▸ Task item
Up to and including the line with "def Spec_Fetchsupplies (coordinates", please set down the entries below exactly, starting from the first line.

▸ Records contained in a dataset
Content starts

def pvWitness_Fetchsupplies : List (List Int) := [[3, 1], [1], [2, 5]]

def Spec_Fetchsupplies (coordinates : List (List Int)) (out : Int) : Prop := out = Fetchsupplies_alt coordinates
instance (coordinates : List (List Int)) (out : Int) : Decidable (Spec_Fetchsupplies coordinates out) := by unfold Spec_Fetchsupplies; infer_instance

-- ===== CLAIM (what is proved, stated in full; the proofs are below) =====
def Claim_equal_Fetchsupplies : Prop := ∀ (coordinates : List (List Int)), Dom_Fetchsupplies coordinates → Pre_Fetchsupplies coordinates → Spec_Fetchsupplies coordinates (Fetchsupplies coordinates)

-- ===== LEMMAS AND PROOFS =====

-- generic split of a count along a second predicate
theorem pvCountSplit (l : List Int) (q pr : Int → Bool) :
    l.countP q = l.countP (fun x => q x && pr x) + l.countP (fun x => q x && !pr x) := by
  induction l with
  | nil => simp
  | cons x t ih =>
    simp only [List.countP_cons, ih]
    cases hq : q x <;> cases hp : pr x <;> simp [hq, hp] <;> omega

Content ends

▸ Your response
def pvWitness_Fetchsupplies : List (List Int) := [[3, 1], [1], [2, 5]]

def Spec_Fetchsupplies (coordinates : List (List Int)) (out : Int) : Prop := out = Fetchsupplies_alt coordinates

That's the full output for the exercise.